The majority of lawmakers voted in favor of the initiative to create a law that will formally embrace the cryptocurrency, despite concern about the potential impact on El Salvador's program with the International Monetary Fund.
The move will the Central American nation the first in the world to formally accept cryptocurrency as legal money and would "allow the financial inclusion of thousands of people who are outside the legal economy," Bukele said on Saturday at the Bitcoin 2021 conference in Miami, Florida.
The bill aims to create jobs, he said, in a country where "70 percent of the population does not have a bank account and works in the informal economy."
Remittances from Salvadorans working overseas represent a major chunk of the economy -- equivalent to roughly 22 percent of Gross Domestic Product. In 2020, remittances to the country totaled $5.9 billion, according to official reports.
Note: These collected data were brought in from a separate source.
-- pv_equiv track=rewrite | github.com/apecr/katas | alternating_split/src/alternating_split.py | decrypt_single
-- ===== SOURCE A (Python) =====
-- from math import floor
--
-- def decrypt_single(text):
--     list = []
--     i = 0
--     middle = floor(len(text)/2) - 1
--     for char in text:
--         if i <= middle:
--             list.insert(i*2 + 1, char)
--         else:
--             list.insert(2*(i -1 - middle), char)
--         i += 1
--     return ''.join(list)
-- ===== SOURCE B (Python) =====
-- def decrypt_single(text):
--     # Split at the midpoint and interleave the two halves directly
--     # into a preallocated array: one O(n) pass instead of repeated
--     # list.insert shifts.
--     n = len(text)
--     h = n // 2
--     res = [''] * n
--     res[::2] = text[h:]
--     res[1::2] = text[:h]
--     return ''.join(res)
-- ===== Notes on version B (the rewrite author's own statement) =====
-- stated objective: faster
-- what changed: Replaced the per-character list.insert at computed positions (each insert shifts the tail, O(n^2) total) by splitting the text at n//2 and writing the two halves into the even/odd slots of a preallocated array in one O(n) pass.
import Mathlib
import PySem

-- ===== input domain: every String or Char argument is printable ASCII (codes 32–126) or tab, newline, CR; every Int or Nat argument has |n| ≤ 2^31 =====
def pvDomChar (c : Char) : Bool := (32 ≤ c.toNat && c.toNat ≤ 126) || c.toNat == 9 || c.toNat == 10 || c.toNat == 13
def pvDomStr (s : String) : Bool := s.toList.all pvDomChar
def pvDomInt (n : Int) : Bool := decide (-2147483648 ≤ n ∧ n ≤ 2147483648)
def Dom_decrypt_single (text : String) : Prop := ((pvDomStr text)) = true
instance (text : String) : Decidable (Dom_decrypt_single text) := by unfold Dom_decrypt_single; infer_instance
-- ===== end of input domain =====

-- B replaces A's quadratic per-character list.insert by an O(n) split-and-interleave of the two halves.

-- ===== PORT A =====
-- the loop body of A: insert at i*2+1 while i <= middle, else at 2*(i-1-middle)
def pvStepA (mid : Int) (p : List Char × Int) (ch : Char) : List Char × Int :=
  if p.2 ≤ mid then (PySem.List.insert p.1 (p.2 * 2 + 1) ch, p.2 + 1)
  else (PySem.List.insert p.1 (2 * (p.2 - 1 - mid)) ch, p.2 + 1)

def decrypt_single (text : String) : String :=
  let middle : Int := PySem.Int.floordiv (PySem.Str.len text) 2 - 1
  let st := text.toList.foldl (pvStepA middle) ([], 0)
  String.ofList st.1

-- ===== PORT B =====
-- res[::2] = second; res[1::2] = first  —  interleave second with first (second may be one longer)
def pvWeave : List Char → List Char → List Char
  | x :: xs, y :: ys => x :: y :: pvWeave xs ys
  | xs, [] => xs
  | [], ys => ys

def decrypt_single_alt (text : String) : String :=
  let cs := text.toList
  let h := cs.length / 2
  String.ofList (pvWeave (cs.drop h) (cs.take h))

-- ===== PRECONDITION & SPEC =====
def Spec_decrypt_single (text : String) (out : String) : Prop := out = decrypt_single_alt text
instance (text : String) (out : String) : Decidable (Spec_decrypt_single text out) := by unfold Spec_decrypt_single; infer_instance

-- ===== CLAIM (what is proved, stated in full; the proofs are below) =====
def Claim_equal_decrypt_single : Prop := ∀ (text : String), Dom_decrypt_single text → Spec_decrypt_single text (decrypt_single text)

-- ===== LEMMAS AND PROOFS =====

-- list.insert clamps an index past the end to an append
lemma pv_insert_ge {α : Type} (xs : List α) (i : Int) (v : α) (h : (xs.length : Int) ≤ i) :
    PySem.List.insert xs i v = xs ++ [v] := by
  simp only [PySem.List.insert, PySem.List.sliceIndices]
  have h0 : ¬ (i < 0) := by omega
  have h1 : min i (xs.length : Int) = (xs.length : Int) := by omega
  simp [h0, h1]

-- inserting exactly at the boundary of W inside W ++ R
lemma pv_insert_mid {α : Type} (xs ys : List α) (v : α) :
    PySem.List.insert (xs ++ ys) (xs.length : Int) v = xs ++ v :: ys := by
  rw [PySem.List.insert_natCast _ _ _ (by simp)]
  simp

-- phase 1 of A's loop (i ≤ mid throughout): every insert lands past the end, so it appends
lemma pv_phase1 (mid : Int) : ∀ (F acc : List Char) (i : Int),
    i = (acc.length : Int) → i + F.length ≤ mid + 1 →
    F.foldl (pvStepA mid) (acc, i) = (acc ++ F, i + F.length) := by
  intro F
  induction F with
  | nil => intro acc i _ _; simp
  | cons c F ih =>
      intro acc i hi hb
      have hle : i ≤ mid := by
        have : (0:Int) ≤ F.length := by positivity
        simp only [List.length_cons] at hb; push_cast at hb; omega
      have hins : PySem.List.insert acc (i * 2 + 1) c = acc ++ [c] := by
        apply pv_insert_ge; omega
      simp only [List.foldl_cons, pvStepA, hle, if_pos, hins]
      rw [ih (acc ++ [c]) (i + 1) (by simp; omega)
            (by simp only [List.length_cons] at hb; push_cast at hb ⊢; omega)]
      simp only [Prod.mk.injEq]
      refine ⟨by simp, by simp only [List.length_cons]; push_cast; omega⟩
  
-- phase 2 of A's loop: each char of S is inserted at the even boundary 2*(i-1-mid),
-- weaving S into R
lemma pv_phase2 (mid : Int) : ∀ (S W R : List Char) (i : Int),
    S.length ≤ R.length + 1 → 2 * (i - 1 - mid) = (W.length : Int) →
    (S.foldl (pvStepA mid) (W ++ R, i)).1 = W ++ pvWeave S R := by
  intro S
  induction S with
  | nil =>
      intro W R i _ _
      simp only [List.foldl_nil]
      cases R with
      | nil => simp [pvWeave]
      | cons r R => simp [pvWeave]
  | cons c S ih =>
      intro W R i hlen hW
      have hgt : ¬ (i ≤ mid) := by
        have : (0:Int) ≤ W.length := by positivity
        omega
      have hpos : (2 : Int) * (i - 1 - mid) = (W.length : Int) := hW
      simp only [List.foldl_cons, pvStepA, hgt, if_neg, not_false_iff]
      rw [hpos, pv_insert_mid]
      cases R with
      | nil =>
          have hS : S = [] := by
            simp only [List.length_cons, List.length_nil] at hlen
            exact List.length_eq_zero_iff.mp (by omega)
          subst hS
          simp [pvWeave]
      | cons r R =>
          have step : W ++ c :: r :: R = (W ++ [c, r]) ++ R := by simp
          rw [step, ih (W ++ [c, r]) R (i + 1)
                (by simp only [List.length_cons] at hlen; omega)
                (by simp only [List.length_append, List.length_cons, List.length_nil]; push_cast; omega)]
          simp [pvWeave]

-- the fold over the whole text = phase 1 over the first half, then phase 2 over the second
lemma pv_fold_eq_weave (cs : List Char) :
    (cs.foldl (pvStepA ((cs.length / 2 : Nat) - 1)) ([], 0)).1
      = pvWeave (cs.drop (cs.length / 2)) (cs.take (cs.length / 2)) := by
  set n := cs.length with hn
  set h := n / 2 with hh
  set mid : Int := ((h : Nat) : Int) - 1 with hmid
  have hsplit : cs = cs.take h ++ cs.drop h := (List.take_append_drop h cs).symm
  have hlen_take : (cs.take h).length = h := by
    rw [List.length_take]; omega
  have hlen_drop : (cs.drop h).length = n - h := by
    rw [List.length_drop]
  conv_lhs => rw [hsplit]
  rw [List.foldl_append]
  rw [pv_phase1 mid (cs.take h) [] 0 (by simp)
        (by rw [hlen_take]; simp [hmid])]
  have h2 := pv_phase2 mid (cs.drop h) [] (cs.take h) ((0:Int) + (cs.take h).length)
      (by rw [hlen_drop, hlen_take]; omega)
      (by rw [hlen_take, hmid]; simp)
  simpa using h2

theorem pv_main (text : String) : decrypt_single text = decrypt_single_alt text := by
  unfold decrypt_single decrypt_single_alt
  simp only [PySem.Str.len]
  have hmid : PySem.Int.floordiv ((text.toList.length : Int)) 2 - 1
      = ((text.toList.length / 2 : Nat) : Int) - 1 := by
    rw [show ((2:Int)) = ((2:Nat):Int) by norm_num, PySem.Int.floordiv_natCast]
  rw [hmid, pv_fold_eq_weave]

-- ===== VERDICT (by name: the statement is the Claim_ definition above) =====
theorem decrypt_single_spec : Claim_equal_decrypt_single := by
  intro text _
  unfold Spec_decrypt_single
  exact pv_main text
According to Bukele, bitcoin represented "the fastest growing way to transfer" those billions of dollars in remittances and to prevent millions from being lost to intermediaries, France24 reported.
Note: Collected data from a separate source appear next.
-- pv_equiv track=rewrite | github.com/JFan5/Safety-gen | rovers/extract_safety_ltl.py | parse_typed_objects_from_objects_block
-- ===== SOURCE A (Python) =====
-- from typing import Dict, List, Optional, Tuple
--
-- def parse_typed_objects_from_objects_block(objects_block: str) -> Dict[str, List[str]]:
--     """Parse typed objects from the (:objects ...) block.
--
--     Expected PDDL style like:
--       a b c - rover
--       w1 w2 - waypoint
--       ...
--
--     Returns: {type_name: [obj1, obj2, ...]}
--     """
--     tokens = objects_block.replace("\n", " ").split()
--     typed: Dict[str, List[str]] = {}
--     cur_objs: List[str] = []
--     i = 0
--     while i < len(tokens):
--         if tokens[i] == "-" and i + 1 < len(tokens):
--             t = tokens[i + 1].lower()
--             typed.setdefault(t, []).extend(cur_objs)
--             cur_objs = []
--             i += 2
--             continue
--         # regular identifier
--         cur_objs.append(tokens[i])
--         i += 1
--     return typed
-- ===== SOURCE B (Python) =====
-- def parse_typed_objects_from_objects_block(objects_block: str):
--     """Jump-based parse: repeatedly locate the next '-' separator with
--     list.index and slice the object group off, instead of scanning token
--     by token with an index and lookahead."""
--     typed = {}
--     rest = objects_block.split()
--     while "-" in rest:
--         j = rest.index("-")
--         if j + 1 >= len(rest):
--             break
--         t = rest[j + 1].lower()
--         typed.setdefault(t, []).extend(rest[:j])
--         rest = rest[j + 2:]
--     return typed
-- ===== Notes on version B (the rewrite author's own statement) =====
-- stated objective: alternative
-- what changed: A scans tokens one by one with an index and a lookahead at tokens[i+1]; B repeatedly jumps to the next dash separator with list.index, flushes the slice before it into the dict under the following type word, and continues on the slice after it.
import Mathlib
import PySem

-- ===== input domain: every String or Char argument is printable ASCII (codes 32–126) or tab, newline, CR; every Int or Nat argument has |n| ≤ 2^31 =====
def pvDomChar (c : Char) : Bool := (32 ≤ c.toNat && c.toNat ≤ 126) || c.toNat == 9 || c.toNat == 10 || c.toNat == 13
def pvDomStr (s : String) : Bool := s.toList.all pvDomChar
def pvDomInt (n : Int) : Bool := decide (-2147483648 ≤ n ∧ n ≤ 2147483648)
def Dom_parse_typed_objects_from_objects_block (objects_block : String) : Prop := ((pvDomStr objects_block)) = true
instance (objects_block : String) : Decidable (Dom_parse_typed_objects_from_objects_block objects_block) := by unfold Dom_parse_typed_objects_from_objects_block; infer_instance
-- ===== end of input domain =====

-- B replaces A's token-by-token index scan with lookahead by a jump-based loop that
-- repeatedly finds the next "-" via list.index and slices the group off (objective: alternative).


-- ===== PORT A =====
-- A's while loop over `tokens` with index i: at a "-" with a successor, flush cur_objs into
-- typed[tokens[i+1].lower()] (setdefault+extend = Dict.modify with default []) and skip 2;
-- otherwise append the token and advance.  `rest.headD ""` is tokens[i+1], guarded by rest ≠ [].
def pyLoopA (typed : PySem.Dict String (List String)) (cur : List String) :
    List String → PySem.Dict String (List String)
  | [] => typed
  | t :: rest =>
    if t = "-" ∧ rest ≠ [] then
      pyLoopA (typed.modify (PySem.Str.lower (rest.headD "")) [] (· ++ cur)) [] rest.tail
    else
      pyLoopA typed (cur ++ [t]) rest
  termination_by toks => toks.length
  decreasing_by
  all_goals simp [List.length_tail]

def parse_typed_objects_from_objects_block (objects_block : String) : List (String × List String) :=
  (pyLoopA PySem.Dict.empty []
    (PySem.Str.split₀ (PySem.Str.replace objects_block "\n" " "))).items

-- ===== PORT B =====
-- Source B's while loop: while "-" in rest, j = rest.index("-"); if no successor break; flush
-- rest[:j] (= rest.take j, j ≥ 0) into typed[rest[j+1].lower()] and continue on rest[j+2:]
-- (= rest.drop (j+2)).  rest.getD (j+1) "" is rest[j+1], exact since j+1 < rest.length is checked.
def pyLoopB (typed : PySem.Dict String (List String)) (rest : List String) :
    PySem.Dict String (List String) :=
  if "-" ∈ rest then
    match PySem.List.index? rest "-" with
    | none => typed   -- unreachable: "-" ∈ rest guarantees index? = some _
    | some j =>
      if rest.length ≤ j + 1 then typed
      else
        pyLoopB (typed.modify (PySem.Str.lower (rest.getD (j + 1) "")) [] (· ++ rest.take j))
          (rest.drop (j + 2))
  else typed
  termination_by rest.length
  decreasing_by simp [List.length_drop]; omega

def parse_typed_objects_from_objects_block_alt (objects_block : String) : List (String × List String) :=
  (pyLoopB PySem.Dict.empty (PySem.Str.split₀ objects_block)).items

-- ===== PRECONDITION & SPEC =====
def Spec_parse_typed_objects_from_objects_block (objects_block : String) (out : List (String × List String)) : Prop := out = parse_typed_objects_from_objects_block_alt objects_block
instance (objects_block : String) (out : List (String × List String)) : Decidable (Spec_parse_typed_objects_from_objects_block objects_block out) := by unfold Spec_parse_typed_objects_from_objects_block; infer_instance

-- ===== CLAIM (what is proved, stated in full; the proofs are below) =====
def Claim_equal_parse_typed_objects_from_objects_block : Prop := ∀ (objects_block : String), Dom_parse_typed_objects_from_objects_block objects_block → Spec_parse_typed_objects_from_objects_block objects_block (parse_typed_objects_from_objects_block objects_block)

-- ===== LEMMAS AND PROOFS =====

-- A's replace("\n", " ") is invisible to split(): '\n' and ' ' are both whitespace.
def pvNl2Sp (c : Char) : Char := if c = '\n' then ' ' else c

theorem pv_replace_go_eq (fuel : Nat) : ∀ (l acc : List Char), l.length ≤ fuel →
    PySem.Chars.replace.go ['\n'] [' '] fuel l acc = acc.reverse ++ l.map pvNl2Sp := by
  induction fuel with
  | zero =>
    intro l acc h
    have : l = [] := List.eq_nil_of_length_eq_zero (by omega)
    subst this; simp [PySem.Chars.replace.go]
  | succ n ih =>
    intro l acc h
    match l with
    | [] => simp [PySem.Chars.replace.go]
    | c :: t =>
      by_cases hc : c = '\n'
      · subst hc
        have hp : List.isPrefixOf ['\n'] ('\n' :: t) = true := by simp [List.isPrefixOf]
        rw [PySem.Chars.replace.go, if_pos hp]
        rw [show List.drop (['\n'].length) ('\n' :: t) = t from rfl,
          show [' '].reverse ++ acc = ' ' :: acc from rfl]
        rw [ih t (' ' :: acc) (by simp at h; omega)]
        simp [pvNl2Sp]
      · have hp : List.isPrefixOf ['\n'] (c :: t) = false := by
          simp [List.isPrefixOf]; exact fun he => (hc he.symm).elim
        rw [PySem.Chars.replace.go, if_neg (by simp [hp])]
        rw [ih t (c :: acc) (by simp at h; omega)]
        simp [pvNl2Sp, hc]

theorem pv_replace_eq_map (cs : List Char) :
    PySem.Chars.replace cs ['\n'] [' '] = cs.map pvNl2Sp := by
  rw [PySem.Chars.replace]
  split
  · next hemp => simp at hemp
  · exact pv_replace_go_eq cs.length cs [] le_rfl

theorem pv_split₀_go_map (l : List Char) : ∀ (cur : List Char) (acc : List (List Char)),
    PySem.Chars.split₀.go (l.map pvNl2Sp) cur acc = PySem.Chars.split₀.go l cur acc := by
  induction l with
  | nil => intro cur acc; rfl
  | cons c t ih =>
    intro cur acc
    by_cases hc : c = '\n'
    · subst hc
      rw [List.map_cons, show pvNl2Sp '\n' = ' ' from rfl]
      rw [PySem.Chars.split₀.go, PySem.Chars.split₀.go]
      have hs : PySem.Chars.isspace ' ' = true := by decide
      have hn : PySem.Chars.isspace '\n' = true := by decide
      rw [if_pos hs, if_pos hn]
      split <;> rw [ih]
    · have hne : pvNl2Sp c = c := by simp [pvNl2Sp, hc]
      rw [List.map_cons, hne]
      rw [PySem.Chars.split₀.go, PySem.Chars.split₀.go]
      by_cases hs : PySem.Chars.isspace c = true
      · rw [if_pos hs, if_pos hs]; split <;> rw [ih]
      · rw [if_neg hs, if_neg hs]; rw [ih]

theorem pv_tokens_eq (s : String) :
    PySem.Str.split₀ (PySem.Str.replace s "\n" " ") = PySem.Str.split₀ s := by
  unfold PySem.Str.split₀
  congr 1
  rw [PySem.Str.toList_replace]
  show PySem.Chars.split₀ (PySem.Chars.replace s.toList ['\n'] [' ']) = _
  rw [pv_replace_eq_map]
  unfold PySem.Chars.split₀
  exact pv_split₀_go_map s.toList [] []

theorem pyLoopA_nil (typed : PySem.Dict String (List String)) (cur : List String) :
    pyLoopA typed cur [] = typed := by
  rw [pyLoopA.eq_def]

theorem pyLoopA_cons (typed : PySem.Dict String (List String)) (cur : List String)
    (t : String) (rest : List String) :
    pyLoopA typed cur (t :: rest) =
      if t = "-" ∧ rest ≠ [] then
        pyLoopA (typed.modify (PySem.Str.lower (rest.headD "")) [] (· ++ cur)) [] rest.tail
      else pyLoopA typed (cur ++ [t]) rest := by
  rw [pyLoopA.eq_def]

-- Core equivalence: A's scan with accumulator cur equals B's jump loop on cur ++ toks,
-- as long as cur holds no "-" (which A's accumulation guarantees).
theorem pv_loop_eq (toks : List String) (typed : PySem.Dict String (List String))
    (cur : List String) (hcur : "-" ∉ cur) :
    pyLoopA typed cur toks = pyLoopB typed (cur ++ toks) := by
  match toks with
  | [] =>
    rw [pyLoopA_nil, pyLoopB.eq_def]
    simp [hcur]
  | t :: rest =>
    by_cases ht : t = "-"
    · subst ht
      match rest with
      | [] =>
        have hcond : ¬(("-" : String) = "-" ∧ ([] : List String) ≠ []) := by simp
        rw [pyLoopA_cons, if_neg hcond, pyLoopA_nil, pyLoopB.eq_def]
        have hmem : "-" ∈ cur ++ ["-"] := by simp
        rw [if_pos hmem, PySem.List.index?_append_singleton_self cur "-" hcur]
        simp
      | ty :: rest' =>
        rw [pyLoopA_cons, if_pos (⟨rfl, by simp⟩ : ("-" : String) = "-" ∧ (ty :: rest') ≠ [])]
        simp only [List.headD_cons, List.tail_cons]
        have hidx : PySem.List.index? (cur ++ "-" :: ty :: rest') "-" = some cur.length :=
          (PySem.List.index?_eq_some_iff _ _ _).mpr ⟨cur, ty :: rest', rfl, rfl, hcur⟩
        have hlen : ¬ (cur ++ "-" :: ty :: rest').length ≤ cur.length + 1 := by
          simp only [List.length_append, List.length_cons]; omega
        have hget : (cur ++ "-" :: ty :: rest').getD (cur.length + 1) "" = ty := by
          rw [List.getD_eq_getElem?_getD, List.getElem?_append_right (by omega)]
          simp
        have htake : (cur ++ "-" :: ty :: rest').take cur.length = cur := List.take_left
        have hdrop : (cur ++ "-" :: ty :: rest').drop (cur.length + 2) = rest' := by
          rw [show cur.length + 2 = (cur ++ ["-", ty]).length by simp,
            show cur ++ "-" :: ty :: rest' = (cur ++ ["-", ty]) ++ rest' by simp,
            List.drop_left]
        rw [pyLoopB.eq_def, if_pos (by simp : "-" ∈ cur ++ "-" :: ty :: rest'), hidx]
        show pyLoopA _ [] rest' = if (cur ++ "-" :: ty :: rest').length ≤ cur.length + 1 then
          typed else pyLoopB (typed.modify (PySem.Str.lower
            ((cur ++ "-" :: ty :: rest').getD (cur.length + 1) "")) []
            (· ++ (cur ++ "-" :: ty :: rest').take cur.length))
          ((cur ++ "-" :: ty :: rest').drop (cur.length + 2))
        rw [if_neg hlen, hget, htake, hdrop]
        simpa using pv_loop_eq rest' (typed.modify (PySem.Str.lower ty) [] (· ++ cur)) []
          (by simp)
    · have hcond : ¬(t = "-" ∧ rest ≠ []) := fun h => ht h.1
      rw [pyLoopA_cons, if_neg hcond]
      have hcur' : "-" ∉ cur ++ [t] := by
        simp [hcur]; exact fun h => ht h.symm
      simpa using pv_loop_eq rest typed (cur ++ [t]) hcur'
  termination_by toks.length
  decreasing_by
  all_goals simp

-- ===== VERDICT (by name: the statement is the Claim_ definition above) =====
theorem parse_typed_objects_from_objects_block_spec : Claim_equal_parse_typed_objects_from_objects_block := by
  intro objects_block _
  show parse_typed_objects_from_objects_block objects_block = _
  unfold parse_typed_objects_from_objects_block parse_typed_objects_from_objects_block_alt
  rw [pv_tokens_eq]
  rw [pv_loop_eq (PySem.Str.split₀ objects_block) PySem.Dict.empty [] (by simp)]
  simp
"Thanks to the use of bitcoin, the amount received by more than a million low-income families increases by several billion dollars every year," said the president. "This improves life and the future of millions of people."
The cryptocurrency market grew to more than $2.5 trillion in mid-May 2020, according to the Coinmarketcap page, driven by interest from increasingly serious investors from Wall Street to Silicon Valley.
But the volatility of bitcoin -- currently priced at $34,200-- and its murky legal status has raised questions about whether it could ever replace fiat currency in day-to-day transactions.